**TASK ITEM**
The lines to be copied are those below that contain "append".

─── THE RECORDS ───

-- pv_equiv track=rewrite | github.com/Isuru-Dissanayake/AIA-IEEEXtreme | Rumour.py | find_anc
-- ===== SOURCE A (Python) =====
-- def find_anc(k):
--     anc = []
--     t = k
--     anc.append(t)
--     while t>1:
--         t = int(t/2)
--         anc.append(t)
--     return (anc)
-- ===== SOURCE B (Python) =====
-- def find_anc(k):
--     if k <= 1:
--         return [k]
--     return [k] + find_anc(int(k / 2))
-- ===== Notes on version B (the rewrite author's own statement) =====
-- stated objective: simpler
-- what changed: Replaces the while-loop with an accumulator list by direct recursion on the ancestor chain, prepending the node and recursing on its parent.
import Mathlib
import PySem

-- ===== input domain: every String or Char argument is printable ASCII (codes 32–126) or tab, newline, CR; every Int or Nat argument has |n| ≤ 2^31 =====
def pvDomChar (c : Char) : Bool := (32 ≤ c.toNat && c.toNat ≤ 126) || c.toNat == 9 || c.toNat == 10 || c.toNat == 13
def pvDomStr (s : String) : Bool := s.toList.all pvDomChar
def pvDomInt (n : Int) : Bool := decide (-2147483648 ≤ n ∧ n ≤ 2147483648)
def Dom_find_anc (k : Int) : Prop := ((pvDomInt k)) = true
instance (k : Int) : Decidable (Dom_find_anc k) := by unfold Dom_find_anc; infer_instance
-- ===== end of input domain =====

-- ===== PORT A =====
-- B: direct recursion on the ancestor chain instead of a while-loop with an accumulator (objective: simpler).
-- while t>1: t = int(t/2); anc.append(t)  — int(t/2) truncates toward zero = Int division `/` in Lean
def find_anc_loop (t : Int) (anc : List Int) : List Int :=
  if t > 1 then find_anc_loop (t / 2) (anc ++ [t / 2]) else anc
termination_by t.toNat
decreasing_by
  have h1 : (1:Int) < t := by omega
  have : t / 2 < t := by omega
  have : 0 ≤ t / 2 := by omega
  omega

def find_anc (k : Int) : List Int :=
  find_anc_loop k [k]

-- ===== PORT B =====
def find_anc_alt (k : Int) : List Int :=
  if k ≤ 1 then [k] else k :: find_anc_alt (k / 2)
termination_by k.toNat
decreasing_by
  have h1 : (1:Int) < k := by omega
  have : k / 2 < k := by omega
  have : 0 ≤ k / 2 := by omega
  omega

-- ===== PRECONDITION & SPEC =====
def Spec_find_anc (k : Int) (out : List Int) : Prop := out = find_anc_alt k
instance (k : Int) (out : List Int) : Decidable (Spec_find_anc k out) := by unfold Spec_find_anc; infer_instance

-- ===== CLAIM (what is proved, stated in full; the proofs are below) =====
def Claim_equal_find_anc : Prop := ∀ (k : Int), Dom_find_anc k → Spec_find_anc k (find_anc k)

-- ===== LEMMAS AND PROOFS =====
theorem alt_cons (t : Int) :
    find_anc_alt t = t :: (if t ≤ 1 then ([] : List Int) else find_anc_alt (t / 2)) := by
  rw [find_anc_alt]; split <;> simp_all

theorem loop_eq_alt (t : Int) (anc : List Int) :
    find_anc_loop t anc = anc ++ (find_anc_alt t).drop 1 := by
  rw [find_anc_loop]
  split
  · next h =>
    rw [loop_eq_alt (t / 2)]
    rw [alt_cons t, alt_cons (t / 2)]
    simp [show ¬ t ≤ 1 by omega]
  · next h =>
    rw [alt_cons t]
    simp [show t ≤ 1 by omega]
termination_by t.toNat
decreasing_by
  have h1 : (1:Int) < t := by omega
  have : t / 2 < t := by omega
  have : 0 ≤ t / 2 := by omega
  omega

-- ===== VERDICT (by name: the statement is the Claim_ definition above) =====
theorem find_anc_spec : Claim_equal_find_anc := by
  intro k _
  unfold Spec_find_anc find_anc
  rw [loop_eq_alt]
  conv_rhs => rw [alt_cons k]
  rw [alt_cons k]
  split <;> simp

───

**WRITTEN REPLY**
--     anc.append(t)
--         anc.append(t)
-- while t>1: t = int(t/2); anc.append(t)  — int(t/2) truncates toward zero = Int division `/` in Lean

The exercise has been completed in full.